The reason is that actual governments do not necessarily do what economists and others want them to do because there is “government failure” as well as market failure. Before recommending government actions to correct market failures, one should consider whether actual government policies would worsen rather than improve private sector outcomes. Since many factors often make for considerable government failure, considering such failure is crucial and not just a theoretical fine point.
Consider, for example, that consumers are sometimes ignorant of the qualities and other aspects of the products they buy. However, before advocating various forms of government protection of consumers, we should recognize that voters are far more ignorant of political candidates then consumers are of what they buy. The reason is that consumers directly suffer if they make bad choices out of ignorance, while individual voters have negligible influence over political outcomes. Hence voters have little incentive to be informed about different candidates and their positions, and the consequences of the mistakes they make are largely borne by others.
Monopolies do arise in the private sector, as when Microsoft had monopoly power over personal computer operating systems, when IBM still earlier had monopoly power over computers, or when manufacturers form cartels to raise their prices by restricting production. Yet, monopoly also occurs in the political sector, and it is far more pervasive there. An industry that contains only two firms is considered a duopoly that is presumed to raise prices above competitive levels, but the political process is dominated in democratic countries by duopolies, such as the Democratic and Republican parties. In addition, when government companies receive monopoly positions, such as the US Postal Service or national oil companies in many countries, they generally succeed in either keeping out or greatly delaying the entrance of private competitors. By contrast, private monopolistic positions are usually temporary, as seen in the eroding over time of IBM’s and Microsoft’s dominant positions in the computer industry.
Government actions sometimes not only fail to overcome market failure but rather worsen the failure. Fannie Mae and Freddie Mac were formed as quasi-governmental institutions to help encourage mortgages in the residential housing market because of a belief that the private sector was not providing enough mortgages, especially to lower income families. Yet, as documented in detail in Reckless Endangerment by Gretchen Morgenson and Joshua Rosner, these two companies used their privileged positions to take excessive risks, and to insure large numbers of mortgage loans that should never have been made.

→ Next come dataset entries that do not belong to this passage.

-- pv_equiv track=rewrite | github.com/mm3509/b9122 | 3-assignments/assignment-4/solution_3_triple_sum.py | generate_pair_sums
-- ===== SOURCE A (Python) =====
-- def generate_pair_sums(alist):
--
--     # Student: this function is refactored to help the other function stay
--     # near 20 lines.
--
--     alist = sorted(alist)
--     n = len(alist)
--     pair_sums = {}
--
--     for second_index in range(n):
--         for third_index in range(second_index + 1, n):
--             pair_sum = alist[second_index] + alist[third_index]
--             doublet = [(second_index, third_index)]
--             pair_sums[pair_sum] = pair_sums.get(pair_sum, []) + doublet
--
--     return pair_sums
-- ===== SOURCE B (Python) =====
-- def generate_pair_sums(alist):
--     # Enumerate all pairs once, then group pairs by their sum: distinct sums in
--     # first-occurrence order, value = pairs with that sum in enumeration order.
--     alist = sorted(alist)
--     n = len(alist)
--     pairs = [(i, j) for i in range(n) for j in range(i + 1, n)]
--     sums = [alist[i] + alist[j] for i, j in pairs]
--     keys = list(dict.fromkeys(sums))
--     return {s: [p for p, t in zip(pairs, sums) if t == s] for s in keys}
-- ===== Notes on version B (the rewrite author's own statement) =====
-- stated objective: alternative
-- what changed: Instead of accumulating a dict entry pair-by-pair inside nested loops, B enumerates all index pairs and their sums as flat lists first, dedupes the sums in first-occurrence order, and builds the result with one filtering comprehension per distinct sum.
import Mathlib
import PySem

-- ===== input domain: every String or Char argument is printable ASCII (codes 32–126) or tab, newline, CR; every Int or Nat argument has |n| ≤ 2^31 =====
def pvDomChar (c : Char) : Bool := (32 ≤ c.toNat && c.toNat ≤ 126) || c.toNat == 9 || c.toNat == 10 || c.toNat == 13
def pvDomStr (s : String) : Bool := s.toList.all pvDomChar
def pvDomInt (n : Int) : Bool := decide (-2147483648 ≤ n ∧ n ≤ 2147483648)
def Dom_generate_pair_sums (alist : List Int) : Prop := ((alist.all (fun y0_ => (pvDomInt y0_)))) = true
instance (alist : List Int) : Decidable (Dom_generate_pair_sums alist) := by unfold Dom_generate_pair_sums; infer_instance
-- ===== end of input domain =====

-- B groups all pairs by their sum in one enumerate/dedup/filter pass instead of A's
-- incremental per-pair dict accumulation; objective: alternative decomposition, not faster.

-- ===== PORT A =====
def generate_pair_sums (alist : List Int) : List (Int × List (Int × Int)) :=
  let a := PySem.List.sorted alist id
  let n : Int := PySem.List.len a
  let d := (PySem.List.pyRange 0 n 1).foldl (fun d second_index =>
    (PySem.List.pyRange (second_index + 1) n 1).foldl (fun d third_index =>
      -- indices come from range(n) so they are always in range: pyGetD is exact here
      let pair_sum := PySem.List.pyGetD a second_index 0 + PySem.List.pyGetD a third_index 0
      let doublet := [(second_index, third_index)]
      d.insert pair_sum (d.getD pair_sum [] ++ doublet)) d) PySem.Dict.empty
  d.items

-- ===== PORT B =====
def generate_pair_sums_alt (alist : List Int) : List (Int × List (Int × Int)) :=
  let a := PySem.List.sorted alist id
  let n : Int := PySem.List.len a
  let pairs := (PySem.List.pyRange 0 n 1).flatMap (fun i =>
    (PySem.List.pyRange (i + 1) n 1).map (fun j => (i, j)))
  let sums := pairs.map (fun p => PySem.List.pyGetD a p.1 0 + PySem.List.pyGetD a p.2 0)
  let keys := PySem.List.dedup sums
  keys.map (fun s => (s, ((pairs.zip sums).filter (fun q => q.2 == s)).map (·.1)))

-- ===== PRECONDITION & SPEC =====
def Spec_generate_pair_sums (alist : List Int) (out : List (Int × List (Int × Int))) : Prop := out = generate_pair_sums_alt alist
instance (alist : List Int) (out : List (Int × List (Int × Int))) : Decidable (Spec_generate_pair_sums alist out) := by unfold Spec_generate_pair_sums; infer_instance

-- ===== CLAIM (what is proved, stated in full; the proofs are below) =====
def Claim_equal_generate_pair_sums : Prop := ∀ (alist : List Int), Dom_generate_pair_sums alist → Spec_generate_pair_sums alist (generate_pair_sums alist)

-- ===== LEMMAS AND PROOFS =====

theorem foldl_flatMap_eq {α β γ : Type} (l : List α) (f : α → List β) (g : γ → β → γ) (init : γ) :
    (l.flatMap f).foldl g init = l.foldl (fun acc x => (f x).foldl g acc) init := by
  induction l generalizing init with
  | nil => rfl
  | cons x xs ih => simp [List.flatMap_cons, List.foldl_append, ih]

theorem zip_map_self {α β : Type} (l : List α) (f : α → β) :
    l.zip (l.map f) = l.map (fun x => (x, f x)) := by
  induction l with
  | nil => rfl
  | cons x xs ih => simp [ih]

theorem generate_pair_sums_eq_alt (alist : List Int) :
    generate_pair_sums alist = generate_pair_sums_alt alist := by
  unfold generate_pair_sums generate_pair_sums_alt
  set a := PySem.List.sorted alist id with ha
  set n : Int := PySem.List.len a with hn
  set key : Int × Int → Int :=
    fun p => PySem.List.pyGetD a p.1 0 + PySem.List.pyGetD a p.2 0 with hkey
  set pairs := (PySem.List.pyRange 0 n 1).flatMap (fun i =>
    (PySem.List.pyRange (i + 1) n 1).map (fun j => (i, j))) with hpairs
  -- A's nested loop is the flat loop over `pairs`, each step a `modify`
  have hflat : ((PySem.List.pyRange 0 n 1).foldl (fun d second_index =>
      (PySem.List.pyRange (second_index + 1) n 1).foldl (fun d third_index =>
        d.insert (PySem.List.pyGetD a second_index 0 + PySem.List.pyGetD a third_index 0)
          (d.getD (PySem.List.pyGetD a second_index 0 + PySem.List.pyGetD a third_index 0) []
            ++ [(second_index, third_index)])) d) PySem.Dict.empty)
      = pairs.foldl (fun d p => d.modify (key p) [] (· ++ [p])) PySem.Dict.empty := by
    rw [hpairs, foldl_flatMap_eq]
    simp only [List.foldl_map]
    rfl
  simp only []
  rw [hflat]
  set d := pairs.foldl (fun d p => d.modify (key p) [] (· ++ [p])) PySem.Dict.empty with hd
  have hnodup : d.keys.Nodup := by
    rw [hd]
    exact PySem.Dict.nodup_keys_foldl_modify_key pairs key [] (fun _ p => (· ++ [p])) _
      (by simp [PySem.Dict.keys_empty])
  have hkeys : d.keys = PySem.List.dedup (pairs.map key) := by
    rw [hd, PySem.Dict.keys_foldl_modify_key pairs key [] (fun _ p => (· ++ [p])),
      PySem.List.dedup_eq_ofList]
    rfl
  have hgetD : ∀ s : Int, d.getD s [] = pairs.filter (fun p => key p == s) := by
    intro s
    have : d = (pairs.map (fun p => (key p, p))).foldl
        (fun d q => d.modify q.1 [] (· ++ [q.2])) PySem.Dict.empty := by
      rw [hd, List.foldl_map]
    rw [this, PySem.Dict.getD_foldl_modify_append, PySem.Dict.getD_empty, List.filter_map]
    simp [Function.comp_def]
  rw [PySem.Dict.items_eq_map_keys d hnodup [], hkeys]
  apply List.map_congr_left
  intro s _
  rw [hgetD s, zip_map_self, List.filter_map, List.map_map]
  simp only [Function.comp_def, List.map_id']
  rfl

-- ===== VERDICT (by name: the statement is the Claim_ definition above) =====
theorem generate_pair_sums_spec : Claim_equal_generate_pair_sums := by
  intro alist _
  unfold Spec_generate_pair_sums
  exact generate_pair_sums_eq_alt alist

European regulators have attacked Microsoft, Google, General Electric, Intel, and other (mainly American) companies because of various alleged anti-competitive policies. In these cases, and in many antitrust cases brought by American regulators, such as the recent objection to the merger of AT&T and T-Mobile, the motivation seems to be to protect the competitors of these companies or to protect jobs rather than to improve outcomes to consumers.
Many countries subsidize various alternative forms of energy, such as wind, solar, biofuels, and electric batteries, because of the substantial pollution from using coal, oil, and other fossil fuels. Often, however, the choices of what to heavily subsidize are made on political rather than economic criteria. For example, for years hydrogen cars were politically the most promising substitute for gasoline driven cars; then hydrogen fell out of favor and electric cars became the political darlings. Since governments have seldom succeeded in picking technological winners, I suspect they will be wrong again in these attempts to steer the development of cost-effective alternatives to the internal combustion gasoline engine. Another example is the scandal about the heavy American government financial support to the solar panel company Solyndra that recently failed.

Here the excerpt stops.